Во внезапно наступившей тишине я услышал глухой стук лениво вращавшихся чашек анемометра и шипение лампы Кольмана. Собравшиеся уставились на меня со смешанным чувством удивления и любопытства. Внешне бесстрастный и небрежно рассеянный, я тем не менее дал ясно понять присутствующим, что случилось нечто из ряда вон выходящее. Об этом все догадались, все девять пассажиров авиалайнера. То обстоятельство, что я оказался в центре всеобщего внимания, было мне на руку. Появление Джекстроу с магазинным винчестером под мышкой осталось никем не замеченным. Палец он держал на спусковом крючке.
— Прошу прощения, — произнес я. — Знаю, таращить глаза невежливо. Правда, теперь ваша очередь это делать. — Я кивнул в сторону Джекстроу. — В каждой экспедиции имеется одна–две винтовки. Чтобы защищаться от медведей и волков и добывать тюленину для собак, если члены экспедиции находятся вблизи побережья. Никогда не думал, что оружие пригодится на вершине ледника. Чтобы защищаться от еще более опасных хищников, чем белые медведи или волки. Мистер Нильсен удивительно меткий стрелок. Не вздумайте шутить. Руки за голову! Это касается каждого из вас.
Словно по мановению волшебного жезла, глаза присутствующих обратились ко мне. Я успел вытащить «беретту» калибра 9 миллиметров, которую извлек из кобуры полковника Гаррисона. На сей раз я не забыл снять пистолет с предохранителя. В стылой тишине барака щелчок прозвучал неестественно громко.
— Что еще за произвол, черт бы вас побрал? — побагровев, закричал сенатор Брустер, вскочивший на ноги. Он было кинулся на меня, но тотчас остановился как вкопанный. В тесном помещении выстрел из винчестера прозвучал оглушительно. Когда же эхо выстрела стихло и дым рассеялся, все увидели, что сенатор с побелевшим лицом разглядывает отверстие в досках пола. Должно быть, Джекстроу не рассчитал, и пулей пробило рант на обуви сенатора Брустера. Однако эффект превзошел все ожидания. Сенатор, пятясь, с трудом сел на койку. Он настолько перепугался, что забыл положить руки на затылок. Но я не придал этому значения: теперь государственный муж будет смирным.

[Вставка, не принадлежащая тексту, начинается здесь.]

-- pv_equiv track=rewrite | github.com/codevbv/Information-retreival-CS60092 | 20CS60R57_A1/ASSIGNMENT1_20CS60R57_2.py | get_speaker
-- ===== SOURCE A (Python) =====
-- def get_speaker(text,last_index,my_participants):
-- 	i = last_index+1
-- 	qa = "Question-and-Answer Session"
-- 	my_dict = {}
--
-- 	while(i<len(text) and text[i].find(qa)==-1):
-- 		if text[i].strip() in my_participants:
-- 			curr_participant = text[i].strip()
-- 			i += 1
-- 			string = ""
-- 			while(i<len(text) and (text[i].strip() not in my_participants) and text[i].find(qa)==-1):
-- 				string = string+text[i]
-- 				i += 1
-- 			my_dict[curr_participant] = string
-- 		else:
-- 			i +=1
--
-- 	return i,my_dict
-- ===== SOURCE B (Python) =====
-- def get_speaker(text, last_index, my_participants):
--     i = last_index + 1
--     qa = "Question-and-Answer Session"
--     my_dict = {}
--     curr = None
--     buf = ""
--     while i < len(text) and text[i].find(qa) == -1:
--         line = text[i]
--         if line.strip() in my_participants:
--             if curr is not None:
--                 my_dict[curr] = buf
--             curr = line.strip()
--             buf = ""
--         elif curr is not None:
--             buf += line
--         i += 1
--     if curr is not None:
--         my_dict[curr] = buf
--     return i, my_dict
-- ===== Notes on version B (the rewrite author's own statement) =====
-- stated objective: simpler
-- what changed: Replaces A's two nested while-loops sharing the index with one flat pass that carries the current speaker and a string buffer, flushing the buffer into the dict when a new speaker or the end/Q&A marker is reached.
import Mathlib
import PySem

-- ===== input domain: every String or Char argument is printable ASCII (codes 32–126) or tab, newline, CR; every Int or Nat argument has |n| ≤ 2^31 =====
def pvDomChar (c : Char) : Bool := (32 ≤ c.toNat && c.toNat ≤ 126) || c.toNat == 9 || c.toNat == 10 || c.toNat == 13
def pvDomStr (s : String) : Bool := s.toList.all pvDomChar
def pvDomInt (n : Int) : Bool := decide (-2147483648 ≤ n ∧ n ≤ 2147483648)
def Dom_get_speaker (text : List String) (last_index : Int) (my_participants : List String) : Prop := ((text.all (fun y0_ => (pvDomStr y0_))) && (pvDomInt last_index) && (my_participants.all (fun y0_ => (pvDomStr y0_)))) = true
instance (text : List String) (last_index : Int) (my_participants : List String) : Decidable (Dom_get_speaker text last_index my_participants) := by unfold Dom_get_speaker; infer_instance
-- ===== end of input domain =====

-- B replaces A's two nested while-loops sharing the index with a single flat pass that
-- carries the current speaker and a string buffer (objective: simpler, same O(total text) cost).
-- Each while-loop is ported structurally on a fuel = number of indices left below len(text)
-- at its entry; the index strictly increases every iteration, so the fuel is sufficient.

def pvQA : String := "Question-and-Answer Session"

-- ===== PORT A =====
-- inner while: 'while i<len(text) and text[i].strip() not in my_participants and text[i].find(qa)==-1'
-- (text[i] ported as pyGetD … ""; Pre_ keeps every executed access in range, A raises outside it)
def gsInner (text : List String) (my_participants : List String) :
    Nat → Int → String → Int × String
  | 0, i, s => (i, s)
  | f + 1, i, s =>
    if i < (text.length : Int) ∧
        PySem.Str.strip (PySem.List.pyGetD text i "") ∉ my_participants ∧
        PySem.Str.find (PySem.List.pyGetD text i "") pvQA = -1 then
      gsInner text my_participants f (i + 1) (s ++ PySem.List.pyGetD text i "")
    else (i, s)

-- outer while of A; fuel decreases once per outer iteration (the index strictly increases)
def gsOuter (text : List String) (my_participants : List String) :
    Nat → Int → PySem.Dict String String → Int × PySem.Dict String String
  | 0, i, d => (i, d)
  | f + 1, i, d =>
    if i < (text.length : Int) ∧ PySem.Str.find (PySem.List.pyGetD text i "") pvQA = -1 then
      if PySem.Str.strip (PySem.List.pyGetD text i "") ∈ my_participants then
        let c := PySem.Str.strip (PySem.List.pyGetD text i "")
        let p := gsInner text my_participants ((text.length : Int) - (i + 1)).toNat (i + 1) ""
        gsOuter text my_participants f p.1 (d.insert c p.2)
      else gsOuter text my_participants f (i + 1) d
    else (i, d)

def get_speaker (text : List String) (last_index : Int) (my_participants : List String) :
    Int × (List (String × String)) :=
  let r := gsOuter text my_participants ((text.length : Int) - (last_index + 1)).toNat
    (last_index + 1) PySem.Dict.empty
  (r.1, r.2.items)

-- ===== PORT B =====
-- 'if curr is not None: my_dict[curr] = buf' — the flush of the pending speaker
def gsFlush (curr : Option (String × String)) (d : PySem.Dict String String) :
    PySem.Dict String String :=
  match curr with
  | none => d
  | some (c, s) => d.insert c s

-- B's single while-loop: state = (current speaker with its buffer | none)
def gsFlat (text : List String) (my_participants : List String) :
    Nat → Int → Option (String × String) → PySem.Dict String String →
    Int × PySem.Dict String String
  | 0, i, curr, d => (i, gsFlush curr d)
  | f + 1, i, curr, d =>
    if i < (text.length : Int) ∧ PySem.Str.find (PySem.List.pyGetD text i "") pvQA = -1 then
      let line := PySem.List.pyGetD text i ""
      if PySem.Str.strip line ∈ my_participants then
        gsFlat text my_participants f (i + 1) (some (PySem.Str.strip line, "")) (gsFlush curr d)
      else
        match curr with
        | some (c, s) => gsFlat text my_participants f (i + 1) (some (c, s ++ line)) d
        | none => gsFlat text my_participants f (i + 1) none d
    else (i, gsFlush curr d)

def get_speaker_alt (text : List String) (last_index : Int) (my_participants : List String) :
    Int × (List (String × String)) :=
  let r := gsFlat text my_participants ((text.length : Int) - (last_index + 1)).toNat
    (last_index + 1) none PySem.Dict.empty
  (r.1, r.2.items)

-- ===== PRECONDITION & SPEC =====
-- Pre_ excludes exactly the inputs where the Python A raises IndexError (the first indexed
-- position last_index+1 below -len(text)); B raises there too.
def Pre_get_speaker (text : List String) (last_index : Int) (my_participants : List String) : Prop :=
  -(text.length : Int) ≤ last_index + 1
instance (text : List String) (last_index : Int) (my_participants : List String) : Decidable (Pre_get_speaker text last_index my_participants) := by unfold Pre_get_speaker; infer_instance

def pvWitness_get_speaker : List String × Int × List String := (["A", "hi"], -1, ["A"])

def Spec_get_speaker (text : List String) (last_index : Int) (my_participants : List String) (out : Int × (List (String × String))) : Prop := out = get_speaker_alt text last_index my_participants
instance (text : List String) (last_index : Int) (my_participants : List String) (out : Int × (List (String × String))) : Decidable (Spec_get_speaker text last_index my_participants out) := by unfold Spec_get_speaker; infer_instance

-- ===== CLAIM (what is proved, stated in full; the proofs are below) =====
def Claim_equal_get_speaker : Prop := ∀ (text : List String) (last_index : Int) (my_participants : List String), Dom_get_speaker text last_index my_participants → Pre_get_speaker text last_index my_participants → Spec_get_speaker text last_index my_participants (get_speaker text last_index my_participants)

-- ===== LEMMAS AND PROOFS =====

-- A's inner loop stops at once when its condition fails, with any fuel.
lemma gsInner_stop (text my_participants : List String) (f : Nat) (i : Int) (s : String)
    (hc : ¬(i < (text.length : Int) ∧
        PySem.Str.strip (PySem.List.pyGetD text i "") ∉ my_participants ∧
        PySem.Str.find (PySem.List.pyGetD text i "") pvQA = -1)) :
    gsInner text my_participants f i s = (i, s) := by
  cases f with
  | zero => rfl
  | succ f => rw [gsInner, if_neg hc]

-- A's outer loop stops at once when its condition fails, with any fuel.
lemma gsOuter_stop (text my_participants : List String) (f : Nat) (i : Int)
    (d : PySem.Dict String String)
    (hg : ¬(i < (text.length : Int) ∧
        PySem.Str.find (PySem.List.pyGetD text i "") pvQA = -1)) :
    gsOuter text my_participants f i d = (i, d) := by
  cases f with
  | zero => rfl
  | succ f => rw [gsOuter, if_neg hg]

-- B's loop stops (and flushes) at once when the shared condition fails, with any fuel.
lemma gsFlat_stop (text my_participants : List String) (f : Nat) (i : Int)
    (curr : Option (String × String)) (d : PySem.Dict String String)
    (hg : ¬(i < (text.length : Int) ∧
        PySem.Str.find (PySem.List.pyGetD text i "") pvQA = -1)) :
    gsFlat text my_participants f i curr d = (i, gsFlush curr d) := by
  cases f with
  | zero => rfl
  | succ f => rw [gsFlat, if_neg hg]

-- B's loop with a pending speaker (c, s) = A's inner loop from i on s, then A's outer loop
-- resumed after inserting the collected speech; f, g are sufficient fuels for each side.
lemma gsFlat_some (text my_participants : List String) :
    ∀ (f : Nat) (g : Nat) (i : Int) (c s : String) (d : PySem.Dict String String),
      ((text.length : Int) - i).toNat ≤ f → ((text.length : Int) - i).toNat ≤ g →
      gsFlat text my_participants f i (some (c, s)) d =
        (let p := gsInner text my_participants ((text.length : Int) - i).toNat i s;
         gsOuter text my_participants g p.1 (d.insert c p.2)) := by
  intro f
  induction f with
  | zero =>
    intro g i c s d hf hg
    have hi : (text.length : Int) ≤ i := by omega
    have hc : ¬(i < (text.length : Int) ∧
        PySem.Str.strip (PySem.List.pyGetD text i "") ∉ my_participants ∧
        PySem.Str.find (PySem.List.pyGetD text i "") pvQA = -1) := fun h => absurd h.1 (by omega)
    have hgd : ¬(i < (text.length : Int) ∧
        PySem.Str.find (PySem.List.pyGetD text i "") pvQA = -1) := fun h => absurd h.1 (by omega)
    simp only [gsFlat, gsInner_stop text my_participants _ i s hc,
      gsOuter_stop text my_participants g i _ hgd, gsFlush]
  | succ f ih =>
    intro g i c s d hf hg
    by_cases hguard : i < (text.length : Int) ∧
        PySem.Str.find (PySem.List.pyGetD text i "") pvQA = -1
    · obtain ⟨g', rfl⟩ : ∃ g', g = g' + 1 := ⟨g - 1, by omega⟩
      by_cases hp : PySem.Str.strip (PySem.List.pyGetD text i "") ∈ my_participants
      · -- participant line: both stop the collection here and flush / insert
        have hc : ¬(i < (text.length : Int) ∧
            PySem.Str.strip (PySem.List.pyGetD text i "") ∉ my_participants ∧
            PySem.Str.find (PySem.List.pyGetD text i "") pvQA = -1) := fun h => h.2.1 hp
        rw [gsFlat, if_pos hguard, if_pos hp]
        rw [ih g' (i + 1) _ "" _ (by omega) (by omega)]
        simp only [gsInner_stop text my_participants _ i s hc]
        conv_rhs => rw [gsOuter, if_pos hguard, if_pos hp]
        simp [gsFlush]
      · -- ordinary line: appended to the buffer / collected by the inner loop
        have hc : i < (text.length : Int) ∧
            PySem.Str.strip (PySem.List.pyGetD text i "") ∉ my_participants ∧
            PySem.Str.find (PySem.List.pyGetD text i "") pvQA = -1 := ⟨hguard.1, hp, hguard.2⟩
        have hnat : ((text.length : Int) - i).toNat =
            ((text.length : Int) - (i + 1)).toNat + 1 := by omega
        rw [gsFlat, if_pos hguard, if_neg hp]
        rw [hnat]
        conv_rhs => rw [gsInner, if_pos hc]
        exact ih (g' + 1) (i + 1) c _ d (by omega) (by omega)
    · -- end of text or Q&A line: flush = A's insert after the inner loop
      have hc : ¬(i < (text.length : Int) ∧
          PySem.Str.strip (PySem.List.pyGetD text i "") ∉ my_participants ∧
          PySem.Str.find (PySem.List.pyGetD text i "") pvQA = -1) := fun h => hguard ⟨h.1, h.2.2⟩
      simp only [gsFlat_stop text my_participants _ i _ d hguard,
        gsInner_stop text my_participants _ i s hc,
        gsOuter_stop text my_participants g i _ hguard, gsFlush]

-- B's loop with no pending speaker = A's outer loop.
lemma gsFlat_none (text my_participants : List String) :
    ∀ (f : Nat) (g : Nat) (i : Int) (d : PySem.Dict String String),
      ((text.length : Int) - i).toNat ≤ f → ((text.length : Int) - i).toNat ≤ g →
      gsFlat text my_participants f i none d = gsOuter text my_participants g i d := by
  intro f
  induction f with
  | zero =>
    intro g i d hf hg
    have hgd : ¬(i < (text.length : Int) ∧
        PySem.Str.find (PySem.List.pyGetD text i "") pvQA = -1) := fun h => absurd h.1 (by omega)
    rw [gsFlat, gsOuter_stop text my_participants g i d hgd, gsFlush]
  | succ f ih =>
    intro g i d hf hg
    by_cases hguard : i < (text.length : Int) ∧
        PySem.Str.find (PySem.List.pyGetD text i "") pvQA = -1
    · obtain ⟨g', rfl⟩ : ∃ g', g = g' + 1 := ⟨g - 1, by omega⟩
      by_cases hp : PySem.Str.strip (PySem.List.pyGetD text i "") ∈ my_participants
      · rw [gsFlat, if_pos hguard, if_pos hp]
        rw [gsFlat_some text my_participants f g' (i + 1) _ "" _ (by omega) (by omega)]
        conv_rhs => rw [gsOuter, if_pos hguard, if_pos hp]
        simp [gsFlush]
      · rw [gsFlat, if_pos hguard, if_neg hp]
        show gsFlat text my_participants f (i + 1) none d = _
        rw [ih g' (i + 1) d (by omega) (by omega)]
        conv_rhs => rw [gsOuter, if_pos hguard, if_neg hp]
    · rw [gsFlat_stop text my_participants _ i _ d hguard,
        gsOuter_stop text my_participants g i d hguard, gsFlush]

-- ===== VERDICT (by name: the statement is the Claim_ definition above) =====
theorem get_speaker_spec : Claim_equal_get_speaker := by
  intro text last_index my_participants _ _
  unfold Spec_get_speaker get_speaker get_speaker_alt
  rw [gsFlat_none text my_participants _ _ (last_index + 1) PySem.Dict.empty (le_refl _) (le_refl _)]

— О'кей, вижу, вы не шутите. Мы в этом убедились, — растягивая слоги, произнес Зейгеро, однако руки на затылок положил. — Мы знаем, вы не станете бросать слов на ветер, док. Стряслось что–нибудь?
— Стряслось, — жестко ответил я. — Двое из вас убийцы. У обоих пистолеты. Сдайте ваше оружие.
— Коротко и ясно, милый юноша, — проговорила Мария Легард. — Короче не скажешь. Вы что, рехнулись?
— Опустите руки, мисс Легард. В число подозреваемых вы не входите. Нет, я не рехнулся. Как и вы, я в здравом уме и твердой памяти. Если же вам нужны доказательства, вы их найдете на борту самолета или в вырубленной во льду могиле. У командира самолета пулей пробит позвоночник, у пассажира на заднем кресле прострелено сердце, второй пилот был задушен. Да, задушен. Смерть наступила от удушья, а не от кровоизлияния в мозг, как вам сообщили. Задушен во сне. Вы мне верите, мисс Легард? Или желаете прогуляться к самолету, чтобы убедиться в истинности моих слов?
Она не сразу ответила. Никто не произнес ни слова. Все были ошеломлены и не успели прийти в себя от услышанного. Все, кроме двух преступников. Но, как ни старался, я не смог заметить в лицах присутствующих ничего, что могло бы обнаружить среди них убийц — ни единого ложного жеста, ни малейших признаков вины. В глубине души я надеялся, что преступники обменяются взглядами. Но надежда не оправдалась. Убийцы умели владеть собой. Я испытывал горечь поражения.
— Приходится верить вам, — так же медленно произнесла Мария Легард.
Правда, в голосе ее звучала неуверенность, а в лице не было ни кровинки.
Взглянув на стюардессу, старая актриса спросила:
— Вы знали об этом, милая?
— Узнала всего полчаса назад. Доктор Мейсон подозревал меня.
— Боже мой! Какой… какой кошмар! Какой ужас! Двое из нас убийцы! — Сидя у камелька, Мария Легард оглядела остальных восемь человек, потом поспешно отвела взор. — Может быть… Может быть, вы нам все расскажете, доктор Мейсон?